_EXERCISE DIRECTIONS_
Output only the lines from the start of the entries through the line holding "for s_init in". Each line must match the original exactly.

_RECORDED INFORMATION_

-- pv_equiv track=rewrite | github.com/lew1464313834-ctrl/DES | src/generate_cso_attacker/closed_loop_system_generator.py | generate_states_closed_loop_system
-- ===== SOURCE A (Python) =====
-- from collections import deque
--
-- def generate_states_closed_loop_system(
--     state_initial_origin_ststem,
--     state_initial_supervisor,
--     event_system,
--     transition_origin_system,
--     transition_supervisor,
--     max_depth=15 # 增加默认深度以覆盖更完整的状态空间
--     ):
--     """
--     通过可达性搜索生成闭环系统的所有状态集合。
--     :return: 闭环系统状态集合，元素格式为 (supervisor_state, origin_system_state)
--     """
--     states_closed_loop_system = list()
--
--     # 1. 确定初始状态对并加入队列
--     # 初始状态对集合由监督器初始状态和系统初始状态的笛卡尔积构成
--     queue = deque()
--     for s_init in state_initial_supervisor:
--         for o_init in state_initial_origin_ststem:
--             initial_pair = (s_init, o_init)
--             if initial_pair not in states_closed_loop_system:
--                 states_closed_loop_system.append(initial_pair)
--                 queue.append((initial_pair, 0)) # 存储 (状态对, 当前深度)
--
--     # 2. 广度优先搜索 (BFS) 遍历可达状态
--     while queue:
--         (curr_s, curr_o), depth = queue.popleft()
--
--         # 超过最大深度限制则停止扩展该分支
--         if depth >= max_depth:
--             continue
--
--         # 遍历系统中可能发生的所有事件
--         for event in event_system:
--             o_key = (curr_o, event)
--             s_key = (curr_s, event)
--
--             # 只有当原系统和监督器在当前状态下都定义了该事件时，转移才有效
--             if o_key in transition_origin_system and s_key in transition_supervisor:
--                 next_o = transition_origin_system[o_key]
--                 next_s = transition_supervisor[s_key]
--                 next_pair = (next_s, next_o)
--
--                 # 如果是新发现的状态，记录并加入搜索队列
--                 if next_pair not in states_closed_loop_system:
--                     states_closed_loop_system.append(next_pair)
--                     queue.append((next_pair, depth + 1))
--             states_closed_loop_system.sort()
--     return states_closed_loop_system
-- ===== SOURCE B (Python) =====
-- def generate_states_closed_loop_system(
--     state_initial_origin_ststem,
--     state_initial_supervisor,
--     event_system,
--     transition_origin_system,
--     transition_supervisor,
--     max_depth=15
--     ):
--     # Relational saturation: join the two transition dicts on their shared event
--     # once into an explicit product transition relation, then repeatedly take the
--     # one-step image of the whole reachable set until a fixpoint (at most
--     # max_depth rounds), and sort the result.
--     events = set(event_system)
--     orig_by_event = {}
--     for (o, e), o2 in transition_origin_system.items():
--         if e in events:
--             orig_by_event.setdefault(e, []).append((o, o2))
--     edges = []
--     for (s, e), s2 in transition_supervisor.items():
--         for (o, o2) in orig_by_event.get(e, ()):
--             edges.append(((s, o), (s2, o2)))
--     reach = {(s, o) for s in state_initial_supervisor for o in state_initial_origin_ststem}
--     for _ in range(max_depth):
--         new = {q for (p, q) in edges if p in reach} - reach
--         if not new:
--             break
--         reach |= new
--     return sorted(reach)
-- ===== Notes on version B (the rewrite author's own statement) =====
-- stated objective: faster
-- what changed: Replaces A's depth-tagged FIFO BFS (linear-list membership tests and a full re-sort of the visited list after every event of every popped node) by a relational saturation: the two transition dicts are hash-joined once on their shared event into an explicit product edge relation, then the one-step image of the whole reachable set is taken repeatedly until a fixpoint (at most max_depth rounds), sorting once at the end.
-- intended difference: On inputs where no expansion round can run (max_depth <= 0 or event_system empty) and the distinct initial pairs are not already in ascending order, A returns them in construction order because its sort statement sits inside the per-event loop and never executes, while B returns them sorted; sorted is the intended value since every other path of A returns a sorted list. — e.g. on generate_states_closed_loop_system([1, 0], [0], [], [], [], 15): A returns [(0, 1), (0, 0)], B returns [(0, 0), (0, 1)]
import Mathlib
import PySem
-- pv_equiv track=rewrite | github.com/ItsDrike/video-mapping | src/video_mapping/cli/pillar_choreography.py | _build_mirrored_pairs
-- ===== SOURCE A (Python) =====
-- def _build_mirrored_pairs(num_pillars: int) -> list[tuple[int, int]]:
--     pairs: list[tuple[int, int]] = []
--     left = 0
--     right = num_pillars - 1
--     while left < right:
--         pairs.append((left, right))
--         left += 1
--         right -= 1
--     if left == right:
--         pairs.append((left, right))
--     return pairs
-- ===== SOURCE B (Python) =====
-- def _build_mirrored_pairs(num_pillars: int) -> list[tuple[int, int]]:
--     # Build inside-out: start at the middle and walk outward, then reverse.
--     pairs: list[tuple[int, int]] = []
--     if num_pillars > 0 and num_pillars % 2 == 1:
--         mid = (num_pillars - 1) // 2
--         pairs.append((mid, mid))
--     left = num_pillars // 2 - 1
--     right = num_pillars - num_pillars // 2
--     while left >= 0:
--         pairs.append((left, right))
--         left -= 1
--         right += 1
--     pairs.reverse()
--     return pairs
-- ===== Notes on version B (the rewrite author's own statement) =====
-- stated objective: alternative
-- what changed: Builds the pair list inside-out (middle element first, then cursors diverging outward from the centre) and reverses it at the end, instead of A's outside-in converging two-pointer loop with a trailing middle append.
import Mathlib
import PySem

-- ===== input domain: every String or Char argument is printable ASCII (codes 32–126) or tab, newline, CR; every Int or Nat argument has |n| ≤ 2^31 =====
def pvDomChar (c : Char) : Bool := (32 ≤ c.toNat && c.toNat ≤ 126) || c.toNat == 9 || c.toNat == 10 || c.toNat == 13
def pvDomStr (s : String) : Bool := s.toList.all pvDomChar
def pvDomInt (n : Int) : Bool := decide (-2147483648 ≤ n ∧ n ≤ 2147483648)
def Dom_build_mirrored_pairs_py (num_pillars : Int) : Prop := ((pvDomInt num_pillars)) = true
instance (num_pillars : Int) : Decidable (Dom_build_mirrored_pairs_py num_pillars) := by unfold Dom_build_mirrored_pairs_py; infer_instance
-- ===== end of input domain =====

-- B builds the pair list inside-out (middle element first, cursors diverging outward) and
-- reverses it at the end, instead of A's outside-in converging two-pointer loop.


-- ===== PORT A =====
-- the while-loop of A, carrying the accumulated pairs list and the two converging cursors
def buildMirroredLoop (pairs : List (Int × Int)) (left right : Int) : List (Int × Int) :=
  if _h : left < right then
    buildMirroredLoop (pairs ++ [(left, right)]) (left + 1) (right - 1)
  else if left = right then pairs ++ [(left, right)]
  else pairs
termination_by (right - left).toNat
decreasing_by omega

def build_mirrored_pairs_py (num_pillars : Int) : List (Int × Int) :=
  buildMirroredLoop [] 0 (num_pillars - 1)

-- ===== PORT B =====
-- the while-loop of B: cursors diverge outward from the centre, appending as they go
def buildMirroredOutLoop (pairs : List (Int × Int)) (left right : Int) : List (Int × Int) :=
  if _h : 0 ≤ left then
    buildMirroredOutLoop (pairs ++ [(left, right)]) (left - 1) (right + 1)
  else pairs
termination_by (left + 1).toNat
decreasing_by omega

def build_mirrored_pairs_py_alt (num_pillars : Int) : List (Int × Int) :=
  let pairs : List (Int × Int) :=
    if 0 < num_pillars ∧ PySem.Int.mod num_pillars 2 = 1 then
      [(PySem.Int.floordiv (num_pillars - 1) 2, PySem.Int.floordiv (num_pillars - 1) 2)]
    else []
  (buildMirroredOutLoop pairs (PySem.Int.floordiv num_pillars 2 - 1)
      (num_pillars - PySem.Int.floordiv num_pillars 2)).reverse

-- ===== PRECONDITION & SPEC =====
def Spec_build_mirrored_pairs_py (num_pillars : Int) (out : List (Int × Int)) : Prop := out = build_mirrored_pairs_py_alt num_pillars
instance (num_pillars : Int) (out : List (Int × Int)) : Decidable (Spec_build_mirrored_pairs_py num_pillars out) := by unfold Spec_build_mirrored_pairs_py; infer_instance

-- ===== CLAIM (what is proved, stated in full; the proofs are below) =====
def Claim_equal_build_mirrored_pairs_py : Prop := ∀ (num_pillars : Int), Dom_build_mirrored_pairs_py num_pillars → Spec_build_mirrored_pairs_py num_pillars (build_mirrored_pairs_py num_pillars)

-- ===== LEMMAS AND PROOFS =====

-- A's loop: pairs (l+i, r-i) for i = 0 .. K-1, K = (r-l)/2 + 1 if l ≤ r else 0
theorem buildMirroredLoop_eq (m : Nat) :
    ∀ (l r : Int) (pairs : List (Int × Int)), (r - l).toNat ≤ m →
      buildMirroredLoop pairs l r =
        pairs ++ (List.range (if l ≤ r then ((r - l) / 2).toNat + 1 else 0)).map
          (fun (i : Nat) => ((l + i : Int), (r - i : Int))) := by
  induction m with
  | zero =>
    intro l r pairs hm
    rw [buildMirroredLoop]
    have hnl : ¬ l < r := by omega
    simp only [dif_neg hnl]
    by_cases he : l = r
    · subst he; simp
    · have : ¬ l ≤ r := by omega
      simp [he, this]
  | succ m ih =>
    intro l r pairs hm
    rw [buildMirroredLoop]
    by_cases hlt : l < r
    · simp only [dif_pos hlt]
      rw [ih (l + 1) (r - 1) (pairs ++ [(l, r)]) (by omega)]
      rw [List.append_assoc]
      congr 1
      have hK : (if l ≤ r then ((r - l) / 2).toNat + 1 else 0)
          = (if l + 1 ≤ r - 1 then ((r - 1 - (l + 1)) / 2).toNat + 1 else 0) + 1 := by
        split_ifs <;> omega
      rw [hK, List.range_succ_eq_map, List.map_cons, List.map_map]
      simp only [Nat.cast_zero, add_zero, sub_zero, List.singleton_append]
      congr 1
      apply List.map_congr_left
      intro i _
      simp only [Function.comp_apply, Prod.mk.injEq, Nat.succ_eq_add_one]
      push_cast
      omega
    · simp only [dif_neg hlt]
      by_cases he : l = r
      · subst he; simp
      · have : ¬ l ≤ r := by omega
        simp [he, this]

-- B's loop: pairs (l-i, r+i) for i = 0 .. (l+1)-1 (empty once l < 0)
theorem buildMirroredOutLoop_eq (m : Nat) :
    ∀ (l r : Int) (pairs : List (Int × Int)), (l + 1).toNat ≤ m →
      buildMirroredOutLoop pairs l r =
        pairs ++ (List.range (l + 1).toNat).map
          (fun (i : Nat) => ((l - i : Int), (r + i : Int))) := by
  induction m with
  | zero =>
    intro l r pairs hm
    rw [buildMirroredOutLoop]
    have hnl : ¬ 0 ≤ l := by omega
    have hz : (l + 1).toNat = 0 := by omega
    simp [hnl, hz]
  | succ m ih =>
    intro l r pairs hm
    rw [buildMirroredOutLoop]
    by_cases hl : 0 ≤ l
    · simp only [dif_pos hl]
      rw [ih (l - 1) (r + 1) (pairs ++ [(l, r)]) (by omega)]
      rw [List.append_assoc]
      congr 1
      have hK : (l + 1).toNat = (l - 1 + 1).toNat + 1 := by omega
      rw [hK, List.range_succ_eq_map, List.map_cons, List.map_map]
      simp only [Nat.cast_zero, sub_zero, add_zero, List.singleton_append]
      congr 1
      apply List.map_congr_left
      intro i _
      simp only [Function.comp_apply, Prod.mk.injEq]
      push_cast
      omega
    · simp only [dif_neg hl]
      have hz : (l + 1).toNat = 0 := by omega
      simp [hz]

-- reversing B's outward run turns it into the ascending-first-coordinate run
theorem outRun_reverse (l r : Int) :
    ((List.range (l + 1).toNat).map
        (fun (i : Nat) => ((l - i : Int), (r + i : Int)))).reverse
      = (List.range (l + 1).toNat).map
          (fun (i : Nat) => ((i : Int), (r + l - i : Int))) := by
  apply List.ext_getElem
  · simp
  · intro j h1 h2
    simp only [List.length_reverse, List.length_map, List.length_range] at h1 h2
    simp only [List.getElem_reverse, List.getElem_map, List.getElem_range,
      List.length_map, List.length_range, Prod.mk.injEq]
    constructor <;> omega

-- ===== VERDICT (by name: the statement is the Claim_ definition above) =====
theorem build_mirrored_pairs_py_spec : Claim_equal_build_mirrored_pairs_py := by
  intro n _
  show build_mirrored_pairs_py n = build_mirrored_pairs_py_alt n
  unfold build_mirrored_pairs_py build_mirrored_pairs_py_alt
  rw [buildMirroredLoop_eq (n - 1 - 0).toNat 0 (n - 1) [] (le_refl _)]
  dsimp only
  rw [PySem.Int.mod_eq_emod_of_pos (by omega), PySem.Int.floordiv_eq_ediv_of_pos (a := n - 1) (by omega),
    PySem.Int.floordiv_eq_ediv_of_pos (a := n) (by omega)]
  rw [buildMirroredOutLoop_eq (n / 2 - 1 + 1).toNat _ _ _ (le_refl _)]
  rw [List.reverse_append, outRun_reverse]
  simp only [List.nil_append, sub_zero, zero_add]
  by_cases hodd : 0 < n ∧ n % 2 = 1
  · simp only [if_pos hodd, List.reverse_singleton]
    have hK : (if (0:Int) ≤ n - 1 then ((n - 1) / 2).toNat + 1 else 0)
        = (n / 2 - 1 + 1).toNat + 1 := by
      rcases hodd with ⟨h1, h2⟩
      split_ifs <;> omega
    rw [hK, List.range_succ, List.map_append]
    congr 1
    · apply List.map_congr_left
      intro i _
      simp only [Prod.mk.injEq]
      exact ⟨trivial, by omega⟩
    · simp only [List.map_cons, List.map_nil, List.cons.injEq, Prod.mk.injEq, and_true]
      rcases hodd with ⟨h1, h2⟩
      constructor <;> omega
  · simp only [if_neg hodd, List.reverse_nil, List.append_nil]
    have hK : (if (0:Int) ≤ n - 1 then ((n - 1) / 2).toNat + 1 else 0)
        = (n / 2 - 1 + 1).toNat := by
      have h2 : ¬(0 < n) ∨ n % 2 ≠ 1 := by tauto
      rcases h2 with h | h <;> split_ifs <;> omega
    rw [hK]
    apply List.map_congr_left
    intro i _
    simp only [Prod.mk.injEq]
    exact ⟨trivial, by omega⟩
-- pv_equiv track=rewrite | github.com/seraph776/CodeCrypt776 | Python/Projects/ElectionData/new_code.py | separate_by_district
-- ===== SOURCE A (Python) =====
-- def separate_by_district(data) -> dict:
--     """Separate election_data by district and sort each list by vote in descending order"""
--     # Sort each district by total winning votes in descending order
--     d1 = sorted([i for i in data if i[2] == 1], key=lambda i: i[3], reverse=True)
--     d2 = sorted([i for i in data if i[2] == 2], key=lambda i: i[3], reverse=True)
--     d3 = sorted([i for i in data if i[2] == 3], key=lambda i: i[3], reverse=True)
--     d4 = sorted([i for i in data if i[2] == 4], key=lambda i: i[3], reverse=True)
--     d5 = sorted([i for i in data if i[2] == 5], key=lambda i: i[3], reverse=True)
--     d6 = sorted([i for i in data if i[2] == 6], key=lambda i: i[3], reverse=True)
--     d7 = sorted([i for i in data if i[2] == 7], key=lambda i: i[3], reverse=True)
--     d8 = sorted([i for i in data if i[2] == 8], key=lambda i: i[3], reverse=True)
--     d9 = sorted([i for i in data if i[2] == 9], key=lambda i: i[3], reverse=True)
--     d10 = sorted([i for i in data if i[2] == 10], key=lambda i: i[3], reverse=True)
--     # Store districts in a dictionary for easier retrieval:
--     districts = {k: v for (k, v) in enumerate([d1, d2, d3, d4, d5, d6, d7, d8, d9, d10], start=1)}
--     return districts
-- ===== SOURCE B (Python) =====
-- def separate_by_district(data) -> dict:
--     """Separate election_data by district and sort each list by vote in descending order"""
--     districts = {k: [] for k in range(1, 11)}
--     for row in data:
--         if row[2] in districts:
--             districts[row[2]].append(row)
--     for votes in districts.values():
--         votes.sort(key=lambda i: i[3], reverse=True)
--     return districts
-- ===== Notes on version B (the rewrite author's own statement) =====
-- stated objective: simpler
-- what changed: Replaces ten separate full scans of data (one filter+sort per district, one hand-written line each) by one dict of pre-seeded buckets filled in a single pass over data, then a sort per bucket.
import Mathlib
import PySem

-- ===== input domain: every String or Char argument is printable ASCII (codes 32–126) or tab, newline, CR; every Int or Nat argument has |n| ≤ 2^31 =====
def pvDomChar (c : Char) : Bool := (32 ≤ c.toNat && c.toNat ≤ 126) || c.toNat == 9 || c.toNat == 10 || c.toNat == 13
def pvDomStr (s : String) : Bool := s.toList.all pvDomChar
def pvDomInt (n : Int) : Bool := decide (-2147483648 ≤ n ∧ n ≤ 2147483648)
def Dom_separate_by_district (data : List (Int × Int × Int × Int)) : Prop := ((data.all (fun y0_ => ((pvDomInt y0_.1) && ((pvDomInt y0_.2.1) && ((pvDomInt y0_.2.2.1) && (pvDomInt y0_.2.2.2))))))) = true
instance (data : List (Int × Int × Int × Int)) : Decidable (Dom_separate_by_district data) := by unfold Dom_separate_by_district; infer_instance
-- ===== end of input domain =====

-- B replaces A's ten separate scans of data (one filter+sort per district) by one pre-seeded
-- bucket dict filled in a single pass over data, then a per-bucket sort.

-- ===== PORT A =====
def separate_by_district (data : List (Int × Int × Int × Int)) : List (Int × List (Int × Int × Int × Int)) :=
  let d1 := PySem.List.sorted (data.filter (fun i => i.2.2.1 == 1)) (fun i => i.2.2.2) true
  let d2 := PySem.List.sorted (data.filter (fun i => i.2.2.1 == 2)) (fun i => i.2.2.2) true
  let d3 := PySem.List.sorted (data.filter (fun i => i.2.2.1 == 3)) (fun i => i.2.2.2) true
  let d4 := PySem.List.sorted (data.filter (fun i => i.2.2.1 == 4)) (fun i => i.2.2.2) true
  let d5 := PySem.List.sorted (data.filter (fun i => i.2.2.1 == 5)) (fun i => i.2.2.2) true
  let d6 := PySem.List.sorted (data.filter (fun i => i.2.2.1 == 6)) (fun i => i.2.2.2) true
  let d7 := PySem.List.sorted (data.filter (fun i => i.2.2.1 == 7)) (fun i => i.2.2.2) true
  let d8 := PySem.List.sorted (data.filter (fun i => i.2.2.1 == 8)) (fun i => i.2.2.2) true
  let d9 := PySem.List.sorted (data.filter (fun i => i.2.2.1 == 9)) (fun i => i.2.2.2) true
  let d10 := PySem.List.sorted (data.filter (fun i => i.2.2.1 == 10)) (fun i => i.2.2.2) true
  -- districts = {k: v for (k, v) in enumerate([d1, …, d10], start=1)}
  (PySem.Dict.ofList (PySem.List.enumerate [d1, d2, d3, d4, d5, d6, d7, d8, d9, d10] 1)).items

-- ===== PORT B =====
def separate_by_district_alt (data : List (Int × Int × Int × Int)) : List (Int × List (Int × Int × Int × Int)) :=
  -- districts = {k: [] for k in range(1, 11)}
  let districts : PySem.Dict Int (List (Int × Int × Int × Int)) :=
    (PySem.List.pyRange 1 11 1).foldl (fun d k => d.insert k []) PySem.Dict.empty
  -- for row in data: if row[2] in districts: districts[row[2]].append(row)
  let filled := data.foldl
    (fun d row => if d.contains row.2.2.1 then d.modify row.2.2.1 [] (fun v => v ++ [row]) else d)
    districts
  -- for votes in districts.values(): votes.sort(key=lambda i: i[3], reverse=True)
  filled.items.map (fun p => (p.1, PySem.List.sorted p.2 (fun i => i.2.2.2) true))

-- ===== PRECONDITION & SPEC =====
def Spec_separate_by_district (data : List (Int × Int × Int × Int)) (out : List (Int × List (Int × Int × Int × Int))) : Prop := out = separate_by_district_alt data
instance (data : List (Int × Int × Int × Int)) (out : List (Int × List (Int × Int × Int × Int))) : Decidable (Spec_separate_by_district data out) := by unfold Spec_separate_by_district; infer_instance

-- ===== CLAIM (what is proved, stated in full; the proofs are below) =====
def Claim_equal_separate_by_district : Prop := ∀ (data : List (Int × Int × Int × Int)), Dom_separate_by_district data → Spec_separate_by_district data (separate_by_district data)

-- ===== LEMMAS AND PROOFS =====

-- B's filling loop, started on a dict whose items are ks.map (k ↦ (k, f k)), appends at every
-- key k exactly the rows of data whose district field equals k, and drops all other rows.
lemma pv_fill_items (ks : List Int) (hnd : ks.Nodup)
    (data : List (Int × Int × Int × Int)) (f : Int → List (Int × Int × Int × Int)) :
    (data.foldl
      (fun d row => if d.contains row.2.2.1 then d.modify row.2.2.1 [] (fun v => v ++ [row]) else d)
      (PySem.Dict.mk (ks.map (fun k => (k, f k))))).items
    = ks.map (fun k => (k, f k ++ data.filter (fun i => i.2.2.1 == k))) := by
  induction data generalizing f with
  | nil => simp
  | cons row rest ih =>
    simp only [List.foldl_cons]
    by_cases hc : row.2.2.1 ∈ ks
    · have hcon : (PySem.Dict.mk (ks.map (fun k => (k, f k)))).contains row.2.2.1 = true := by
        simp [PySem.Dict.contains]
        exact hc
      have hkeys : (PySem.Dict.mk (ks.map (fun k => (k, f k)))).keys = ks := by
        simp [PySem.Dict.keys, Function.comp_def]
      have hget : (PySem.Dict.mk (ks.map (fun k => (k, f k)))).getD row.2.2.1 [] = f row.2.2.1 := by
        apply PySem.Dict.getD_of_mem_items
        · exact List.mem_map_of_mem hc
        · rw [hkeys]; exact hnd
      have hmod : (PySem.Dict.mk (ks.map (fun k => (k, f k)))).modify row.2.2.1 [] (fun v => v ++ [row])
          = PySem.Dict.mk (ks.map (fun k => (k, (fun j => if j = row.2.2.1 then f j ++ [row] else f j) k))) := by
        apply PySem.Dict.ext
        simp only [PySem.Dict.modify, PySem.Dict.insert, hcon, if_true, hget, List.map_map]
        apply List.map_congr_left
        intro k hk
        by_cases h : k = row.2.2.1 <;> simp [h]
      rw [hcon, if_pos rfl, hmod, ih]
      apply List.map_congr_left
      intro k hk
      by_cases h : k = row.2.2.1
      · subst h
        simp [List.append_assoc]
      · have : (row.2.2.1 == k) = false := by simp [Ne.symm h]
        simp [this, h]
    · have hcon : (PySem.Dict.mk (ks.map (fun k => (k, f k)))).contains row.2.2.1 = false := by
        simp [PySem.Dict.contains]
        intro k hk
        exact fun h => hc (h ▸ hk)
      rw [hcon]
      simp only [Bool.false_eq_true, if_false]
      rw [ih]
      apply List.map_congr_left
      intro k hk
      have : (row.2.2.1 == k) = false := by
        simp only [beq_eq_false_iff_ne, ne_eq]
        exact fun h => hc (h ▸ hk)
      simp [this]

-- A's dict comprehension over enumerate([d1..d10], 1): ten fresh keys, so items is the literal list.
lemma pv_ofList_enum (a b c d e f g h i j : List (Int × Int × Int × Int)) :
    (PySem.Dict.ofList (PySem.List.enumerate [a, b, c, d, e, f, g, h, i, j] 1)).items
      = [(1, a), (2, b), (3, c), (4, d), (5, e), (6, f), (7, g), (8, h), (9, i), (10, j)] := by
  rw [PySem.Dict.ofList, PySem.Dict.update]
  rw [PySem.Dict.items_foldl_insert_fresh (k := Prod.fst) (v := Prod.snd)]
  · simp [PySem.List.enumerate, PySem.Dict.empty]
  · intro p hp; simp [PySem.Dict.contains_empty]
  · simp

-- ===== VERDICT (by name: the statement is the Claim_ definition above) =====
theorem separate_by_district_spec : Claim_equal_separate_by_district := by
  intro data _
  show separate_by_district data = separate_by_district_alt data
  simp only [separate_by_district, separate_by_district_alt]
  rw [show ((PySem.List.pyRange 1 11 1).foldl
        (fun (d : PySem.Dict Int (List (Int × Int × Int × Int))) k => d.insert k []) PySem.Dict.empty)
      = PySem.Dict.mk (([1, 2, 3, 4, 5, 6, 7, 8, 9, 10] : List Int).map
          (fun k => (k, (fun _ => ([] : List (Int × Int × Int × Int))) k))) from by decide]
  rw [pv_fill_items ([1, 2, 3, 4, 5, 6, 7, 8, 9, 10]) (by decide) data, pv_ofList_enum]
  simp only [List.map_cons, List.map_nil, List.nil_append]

_EXPECTED ANSWER_
-- pv_equiv track=rewrite | github.com/lew1464313834-ctrl/DES | src/generate_cso_attacker/closed_loop_system_generator.py | generate_states_closed_loop_system
-- ===== SOURCE A (Python) =====
-- from collections import deque
--
-- def generate_states_closed_loop_system(
--     state_initial_origin_ststem,
--     state_initial_supervisor,
--     event_system,
--     transition_origin_system,
--     transition_supervisor,
--     max_depth=15 # 增加默认深度以覆盖更完整的状态空间
--     ):
--     """
--     通过可达性搜索生成闭环系统的所有状态集合。
--     :return: 闭环系统状态集合，元素格式为 (supervisor_state, origin_system_state)
--     """
--     states_closed_loop_system = list()
--
--     # 1. 确定初始状态对并加入队列
--     # 初始状态对集合由监督器初始状态和系统初始状态的笛卡尔积构成
--     queue = deque()
--     for s_init in state_initial_supervisor:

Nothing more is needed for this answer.